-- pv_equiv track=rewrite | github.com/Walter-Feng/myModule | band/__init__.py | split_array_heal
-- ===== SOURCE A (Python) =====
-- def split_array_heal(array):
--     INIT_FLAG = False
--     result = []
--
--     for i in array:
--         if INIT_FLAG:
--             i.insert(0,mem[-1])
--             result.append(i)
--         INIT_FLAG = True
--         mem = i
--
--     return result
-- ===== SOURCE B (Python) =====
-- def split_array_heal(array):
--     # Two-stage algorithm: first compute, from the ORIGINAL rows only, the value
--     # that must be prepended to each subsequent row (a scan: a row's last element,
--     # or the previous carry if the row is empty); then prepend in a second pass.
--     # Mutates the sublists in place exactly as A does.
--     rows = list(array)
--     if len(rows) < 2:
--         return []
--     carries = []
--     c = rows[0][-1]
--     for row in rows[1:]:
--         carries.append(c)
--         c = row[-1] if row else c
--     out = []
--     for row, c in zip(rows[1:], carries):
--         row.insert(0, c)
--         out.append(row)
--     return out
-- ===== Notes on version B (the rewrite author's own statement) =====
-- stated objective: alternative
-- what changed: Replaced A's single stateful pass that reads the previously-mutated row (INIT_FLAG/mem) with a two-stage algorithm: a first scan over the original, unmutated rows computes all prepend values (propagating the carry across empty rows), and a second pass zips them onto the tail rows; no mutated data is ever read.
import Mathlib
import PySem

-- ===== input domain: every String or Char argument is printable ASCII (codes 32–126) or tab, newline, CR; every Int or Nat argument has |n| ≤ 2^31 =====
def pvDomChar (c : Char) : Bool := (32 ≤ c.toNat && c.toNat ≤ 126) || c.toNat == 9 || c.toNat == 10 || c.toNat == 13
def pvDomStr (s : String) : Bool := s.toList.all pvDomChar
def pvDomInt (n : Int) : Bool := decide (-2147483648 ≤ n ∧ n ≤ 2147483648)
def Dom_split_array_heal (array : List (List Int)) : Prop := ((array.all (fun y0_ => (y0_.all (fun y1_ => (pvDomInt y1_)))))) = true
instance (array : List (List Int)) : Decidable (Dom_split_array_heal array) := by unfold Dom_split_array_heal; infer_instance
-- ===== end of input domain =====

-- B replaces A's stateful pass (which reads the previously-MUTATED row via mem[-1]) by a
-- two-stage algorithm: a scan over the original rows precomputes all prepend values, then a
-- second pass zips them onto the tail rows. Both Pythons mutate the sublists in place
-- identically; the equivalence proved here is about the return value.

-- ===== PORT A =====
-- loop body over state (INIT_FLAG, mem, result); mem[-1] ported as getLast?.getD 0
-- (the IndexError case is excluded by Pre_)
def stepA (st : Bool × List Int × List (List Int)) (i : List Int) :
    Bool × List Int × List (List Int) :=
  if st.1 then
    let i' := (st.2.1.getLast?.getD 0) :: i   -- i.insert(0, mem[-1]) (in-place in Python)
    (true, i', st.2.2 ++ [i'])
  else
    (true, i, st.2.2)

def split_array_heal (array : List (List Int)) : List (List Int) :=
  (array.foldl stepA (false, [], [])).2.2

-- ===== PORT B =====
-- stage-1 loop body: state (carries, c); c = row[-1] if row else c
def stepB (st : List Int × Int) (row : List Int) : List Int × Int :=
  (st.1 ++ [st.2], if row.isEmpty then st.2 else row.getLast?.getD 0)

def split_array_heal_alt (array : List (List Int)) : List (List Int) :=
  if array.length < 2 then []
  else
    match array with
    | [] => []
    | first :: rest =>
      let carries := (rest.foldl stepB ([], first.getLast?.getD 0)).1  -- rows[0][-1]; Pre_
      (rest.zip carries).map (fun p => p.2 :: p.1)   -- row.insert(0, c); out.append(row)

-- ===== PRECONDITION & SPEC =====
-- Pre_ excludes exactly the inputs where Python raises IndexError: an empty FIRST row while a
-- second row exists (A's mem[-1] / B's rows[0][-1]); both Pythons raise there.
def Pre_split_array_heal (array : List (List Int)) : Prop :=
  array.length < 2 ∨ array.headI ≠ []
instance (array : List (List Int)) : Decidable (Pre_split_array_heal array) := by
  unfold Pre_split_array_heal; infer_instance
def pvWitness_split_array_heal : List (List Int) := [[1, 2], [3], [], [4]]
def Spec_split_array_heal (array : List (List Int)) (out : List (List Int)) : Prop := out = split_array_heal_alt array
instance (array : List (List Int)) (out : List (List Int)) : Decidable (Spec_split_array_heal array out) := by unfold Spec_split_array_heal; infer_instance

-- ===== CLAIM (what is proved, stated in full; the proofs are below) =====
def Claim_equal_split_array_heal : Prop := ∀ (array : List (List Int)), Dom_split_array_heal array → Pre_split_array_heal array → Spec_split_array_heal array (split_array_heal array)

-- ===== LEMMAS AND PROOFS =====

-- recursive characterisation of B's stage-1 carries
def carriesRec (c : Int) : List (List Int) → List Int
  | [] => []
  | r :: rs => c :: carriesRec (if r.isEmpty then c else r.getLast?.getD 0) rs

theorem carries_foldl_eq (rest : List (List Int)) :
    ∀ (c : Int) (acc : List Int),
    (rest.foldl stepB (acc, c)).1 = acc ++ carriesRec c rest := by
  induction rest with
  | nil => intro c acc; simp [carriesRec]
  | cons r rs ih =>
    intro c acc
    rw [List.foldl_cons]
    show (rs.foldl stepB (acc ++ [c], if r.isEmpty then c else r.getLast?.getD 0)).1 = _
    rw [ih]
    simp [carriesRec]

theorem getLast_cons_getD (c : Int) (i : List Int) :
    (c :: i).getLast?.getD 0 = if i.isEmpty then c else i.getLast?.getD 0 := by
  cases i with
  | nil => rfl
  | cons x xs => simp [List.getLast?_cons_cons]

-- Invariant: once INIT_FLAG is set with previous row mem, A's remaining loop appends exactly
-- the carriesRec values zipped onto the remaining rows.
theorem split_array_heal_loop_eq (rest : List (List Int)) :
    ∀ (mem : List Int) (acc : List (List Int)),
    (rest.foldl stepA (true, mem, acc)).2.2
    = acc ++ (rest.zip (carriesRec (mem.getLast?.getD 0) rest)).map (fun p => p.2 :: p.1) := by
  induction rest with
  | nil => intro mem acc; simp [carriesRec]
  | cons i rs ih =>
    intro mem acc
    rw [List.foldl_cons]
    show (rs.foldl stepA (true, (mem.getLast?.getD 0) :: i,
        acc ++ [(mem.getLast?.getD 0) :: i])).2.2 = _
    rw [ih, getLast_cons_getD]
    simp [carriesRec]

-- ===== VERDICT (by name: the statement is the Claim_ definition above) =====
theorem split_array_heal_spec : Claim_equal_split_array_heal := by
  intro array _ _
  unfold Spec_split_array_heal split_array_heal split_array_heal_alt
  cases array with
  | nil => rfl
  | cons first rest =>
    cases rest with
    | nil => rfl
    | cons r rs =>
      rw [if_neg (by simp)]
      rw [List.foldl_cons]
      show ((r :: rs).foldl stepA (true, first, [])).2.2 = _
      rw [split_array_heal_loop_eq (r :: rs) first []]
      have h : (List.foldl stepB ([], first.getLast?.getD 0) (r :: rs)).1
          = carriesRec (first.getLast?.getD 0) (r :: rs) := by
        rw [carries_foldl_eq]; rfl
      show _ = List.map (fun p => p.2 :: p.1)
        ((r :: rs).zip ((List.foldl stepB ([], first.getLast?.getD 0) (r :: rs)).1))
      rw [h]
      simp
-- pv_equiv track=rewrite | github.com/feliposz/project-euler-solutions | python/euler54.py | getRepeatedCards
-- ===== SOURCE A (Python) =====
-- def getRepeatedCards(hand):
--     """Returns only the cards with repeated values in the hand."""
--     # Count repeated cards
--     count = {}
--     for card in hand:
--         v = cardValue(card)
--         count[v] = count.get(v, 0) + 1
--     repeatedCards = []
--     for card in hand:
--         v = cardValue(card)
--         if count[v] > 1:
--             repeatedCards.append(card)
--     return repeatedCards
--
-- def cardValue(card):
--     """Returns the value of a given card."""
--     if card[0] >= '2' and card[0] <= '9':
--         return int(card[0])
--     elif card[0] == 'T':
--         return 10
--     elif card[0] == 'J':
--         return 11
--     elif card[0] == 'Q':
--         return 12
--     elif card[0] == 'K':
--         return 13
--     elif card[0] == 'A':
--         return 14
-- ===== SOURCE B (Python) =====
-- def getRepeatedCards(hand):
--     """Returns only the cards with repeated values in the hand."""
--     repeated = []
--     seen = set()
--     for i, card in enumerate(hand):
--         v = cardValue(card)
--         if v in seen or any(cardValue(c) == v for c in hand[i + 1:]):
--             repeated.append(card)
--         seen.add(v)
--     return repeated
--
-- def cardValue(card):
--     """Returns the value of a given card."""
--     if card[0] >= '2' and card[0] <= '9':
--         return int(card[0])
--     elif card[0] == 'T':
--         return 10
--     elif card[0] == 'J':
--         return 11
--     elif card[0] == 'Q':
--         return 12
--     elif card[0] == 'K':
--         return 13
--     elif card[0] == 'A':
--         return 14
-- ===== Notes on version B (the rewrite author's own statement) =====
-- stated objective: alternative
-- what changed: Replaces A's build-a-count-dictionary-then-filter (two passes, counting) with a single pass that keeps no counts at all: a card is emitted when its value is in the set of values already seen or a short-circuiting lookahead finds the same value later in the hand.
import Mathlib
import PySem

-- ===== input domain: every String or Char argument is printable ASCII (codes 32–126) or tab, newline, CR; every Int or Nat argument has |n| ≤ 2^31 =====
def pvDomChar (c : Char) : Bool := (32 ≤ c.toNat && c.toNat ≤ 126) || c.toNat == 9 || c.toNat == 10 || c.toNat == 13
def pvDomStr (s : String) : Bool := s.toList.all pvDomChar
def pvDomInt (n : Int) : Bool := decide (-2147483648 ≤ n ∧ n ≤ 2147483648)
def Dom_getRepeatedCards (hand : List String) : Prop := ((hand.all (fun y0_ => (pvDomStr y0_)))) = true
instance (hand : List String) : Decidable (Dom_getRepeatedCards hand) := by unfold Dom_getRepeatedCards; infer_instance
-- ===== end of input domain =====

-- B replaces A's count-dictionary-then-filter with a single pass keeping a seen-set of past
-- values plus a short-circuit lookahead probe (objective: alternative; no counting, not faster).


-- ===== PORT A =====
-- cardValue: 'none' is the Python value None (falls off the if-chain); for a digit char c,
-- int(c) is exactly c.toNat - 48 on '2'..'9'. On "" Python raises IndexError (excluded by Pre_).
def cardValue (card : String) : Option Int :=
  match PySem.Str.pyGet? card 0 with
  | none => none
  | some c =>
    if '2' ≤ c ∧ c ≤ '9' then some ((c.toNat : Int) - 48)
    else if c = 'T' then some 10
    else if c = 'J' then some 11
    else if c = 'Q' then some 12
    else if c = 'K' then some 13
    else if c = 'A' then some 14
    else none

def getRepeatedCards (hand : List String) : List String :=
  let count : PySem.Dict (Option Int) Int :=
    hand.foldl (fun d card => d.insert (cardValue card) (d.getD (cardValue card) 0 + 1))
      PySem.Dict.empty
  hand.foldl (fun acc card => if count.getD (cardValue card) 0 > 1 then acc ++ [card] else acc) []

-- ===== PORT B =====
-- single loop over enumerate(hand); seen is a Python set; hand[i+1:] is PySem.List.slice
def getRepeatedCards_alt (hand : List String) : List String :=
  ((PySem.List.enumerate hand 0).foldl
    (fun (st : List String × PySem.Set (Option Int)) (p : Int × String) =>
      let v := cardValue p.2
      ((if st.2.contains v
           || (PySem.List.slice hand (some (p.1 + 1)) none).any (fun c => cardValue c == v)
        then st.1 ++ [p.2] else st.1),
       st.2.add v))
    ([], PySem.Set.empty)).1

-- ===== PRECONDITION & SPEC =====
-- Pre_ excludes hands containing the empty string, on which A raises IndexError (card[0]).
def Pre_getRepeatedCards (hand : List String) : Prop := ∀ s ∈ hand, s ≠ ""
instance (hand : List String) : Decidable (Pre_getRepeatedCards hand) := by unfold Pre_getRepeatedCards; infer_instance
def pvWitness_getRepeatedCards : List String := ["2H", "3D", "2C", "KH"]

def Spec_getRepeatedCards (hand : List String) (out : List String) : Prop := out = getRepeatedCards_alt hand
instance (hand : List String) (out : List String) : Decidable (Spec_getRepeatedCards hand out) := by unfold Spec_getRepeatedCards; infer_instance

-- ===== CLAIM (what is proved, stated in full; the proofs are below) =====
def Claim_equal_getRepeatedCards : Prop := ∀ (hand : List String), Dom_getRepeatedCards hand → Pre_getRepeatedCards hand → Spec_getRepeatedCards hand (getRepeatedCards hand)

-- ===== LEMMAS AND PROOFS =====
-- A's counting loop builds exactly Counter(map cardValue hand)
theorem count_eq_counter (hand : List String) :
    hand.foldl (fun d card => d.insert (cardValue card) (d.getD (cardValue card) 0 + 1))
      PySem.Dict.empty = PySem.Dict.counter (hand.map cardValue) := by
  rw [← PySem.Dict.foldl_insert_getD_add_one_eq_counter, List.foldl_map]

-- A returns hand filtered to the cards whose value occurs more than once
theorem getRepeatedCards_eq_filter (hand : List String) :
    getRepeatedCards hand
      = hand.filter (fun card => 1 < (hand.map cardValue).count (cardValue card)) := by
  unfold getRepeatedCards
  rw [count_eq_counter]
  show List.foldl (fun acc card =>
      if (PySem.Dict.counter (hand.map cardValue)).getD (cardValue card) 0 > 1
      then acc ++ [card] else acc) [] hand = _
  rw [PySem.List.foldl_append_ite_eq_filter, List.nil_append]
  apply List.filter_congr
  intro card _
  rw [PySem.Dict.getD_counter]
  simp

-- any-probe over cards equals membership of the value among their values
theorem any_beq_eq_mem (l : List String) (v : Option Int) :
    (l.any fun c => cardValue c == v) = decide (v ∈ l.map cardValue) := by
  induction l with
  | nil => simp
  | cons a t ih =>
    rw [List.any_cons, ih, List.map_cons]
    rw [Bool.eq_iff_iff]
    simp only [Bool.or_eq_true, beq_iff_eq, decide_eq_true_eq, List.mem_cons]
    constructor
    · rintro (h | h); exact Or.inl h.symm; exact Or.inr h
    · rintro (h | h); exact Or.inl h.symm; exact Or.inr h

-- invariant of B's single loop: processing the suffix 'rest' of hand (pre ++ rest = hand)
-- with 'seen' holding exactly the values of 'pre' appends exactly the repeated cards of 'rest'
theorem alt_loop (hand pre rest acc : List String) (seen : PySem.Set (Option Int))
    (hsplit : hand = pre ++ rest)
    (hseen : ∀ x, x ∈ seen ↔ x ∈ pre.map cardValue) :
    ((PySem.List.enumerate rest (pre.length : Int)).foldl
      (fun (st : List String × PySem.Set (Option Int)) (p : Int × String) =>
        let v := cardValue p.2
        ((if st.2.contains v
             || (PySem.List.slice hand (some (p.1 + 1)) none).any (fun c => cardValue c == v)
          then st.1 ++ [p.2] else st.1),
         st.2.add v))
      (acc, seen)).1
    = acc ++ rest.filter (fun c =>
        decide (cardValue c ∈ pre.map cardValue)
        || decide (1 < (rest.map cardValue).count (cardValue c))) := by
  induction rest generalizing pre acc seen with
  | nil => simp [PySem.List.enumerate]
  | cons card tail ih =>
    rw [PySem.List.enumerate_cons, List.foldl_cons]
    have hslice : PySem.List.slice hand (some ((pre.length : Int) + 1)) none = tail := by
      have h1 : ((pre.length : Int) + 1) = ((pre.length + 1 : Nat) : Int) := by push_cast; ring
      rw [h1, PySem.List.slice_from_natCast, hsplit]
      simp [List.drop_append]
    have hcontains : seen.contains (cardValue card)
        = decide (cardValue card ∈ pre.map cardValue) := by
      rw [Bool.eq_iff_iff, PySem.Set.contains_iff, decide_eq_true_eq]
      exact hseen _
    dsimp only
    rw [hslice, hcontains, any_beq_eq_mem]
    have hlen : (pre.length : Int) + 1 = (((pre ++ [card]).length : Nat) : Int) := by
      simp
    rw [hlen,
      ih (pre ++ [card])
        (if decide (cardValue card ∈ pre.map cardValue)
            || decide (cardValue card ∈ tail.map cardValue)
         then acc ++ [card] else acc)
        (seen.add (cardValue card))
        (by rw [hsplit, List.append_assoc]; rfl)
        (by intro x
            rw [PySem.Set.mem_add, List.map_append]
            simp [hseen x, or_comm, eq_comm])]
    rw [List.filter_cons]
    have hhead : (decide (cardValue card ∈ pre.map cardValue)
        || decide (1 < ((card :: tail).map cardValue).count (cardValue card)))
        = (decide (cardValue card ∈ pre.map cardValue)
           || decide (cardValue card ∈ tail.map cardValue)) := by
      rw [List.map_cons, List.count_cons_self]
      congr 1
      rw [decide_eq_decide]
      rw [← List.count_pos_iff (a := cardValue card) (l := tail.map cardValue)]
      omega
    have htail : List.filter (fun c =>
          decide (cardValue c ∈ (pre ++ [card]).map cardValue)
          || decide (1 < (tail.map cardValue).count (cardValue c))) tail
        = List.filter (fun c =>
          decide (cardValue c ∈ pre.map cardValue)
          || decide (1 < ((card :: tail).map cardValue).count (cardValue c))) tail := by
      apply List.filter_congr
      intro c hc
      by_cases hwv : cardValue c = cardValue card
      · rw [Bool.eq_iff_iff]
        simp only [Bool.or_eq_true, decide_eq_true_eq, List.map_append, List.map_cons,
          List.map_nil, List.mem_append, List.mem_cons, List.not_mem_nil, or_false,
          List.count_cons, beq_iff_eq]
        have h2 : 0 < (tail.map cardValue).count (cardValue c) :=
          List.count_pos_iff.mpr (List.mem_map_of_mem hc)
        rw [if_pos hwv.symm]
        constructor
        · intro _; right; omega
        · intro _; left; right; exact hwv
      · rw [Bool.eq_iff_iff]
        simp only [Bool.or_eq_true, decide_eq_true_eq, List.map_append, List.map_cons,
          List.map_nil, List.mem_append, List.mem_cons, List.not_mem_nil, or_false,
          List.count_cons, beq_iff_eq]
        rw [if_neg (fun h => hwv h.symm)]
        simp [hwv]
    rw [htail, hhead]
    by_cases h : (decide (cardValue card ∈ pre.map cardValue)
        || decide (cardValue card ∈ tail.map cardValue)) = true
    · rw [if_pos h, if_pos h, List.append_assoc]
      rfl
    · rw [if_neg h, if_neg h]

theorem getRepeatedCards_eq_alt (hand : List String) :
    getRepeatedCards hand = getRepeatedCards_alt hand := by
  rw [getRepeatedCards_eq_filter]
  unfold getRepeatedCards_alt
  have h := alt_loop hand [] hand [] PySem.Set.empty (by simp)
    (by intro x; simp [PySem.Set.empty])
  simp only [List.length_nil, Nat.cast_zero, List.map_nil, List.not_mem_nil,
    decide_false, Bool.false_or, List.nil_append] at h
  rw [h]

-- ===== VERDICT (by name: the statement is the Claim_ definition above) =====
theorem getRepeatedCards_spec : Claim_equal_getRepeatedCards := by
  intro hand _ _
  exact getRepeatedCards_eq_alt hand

_ _ _ _ _ _ _

▶ Required action:
In the entries above, identify each line that includes the string "hseen", then copy it.

▶ Result of the exercise:
    (hseen : ∀ x, x ∈ seen ↔ x ∈ pre.map cardValue) :
      exact hseen _
            simp [hseen x, or_comm, eq_comm])]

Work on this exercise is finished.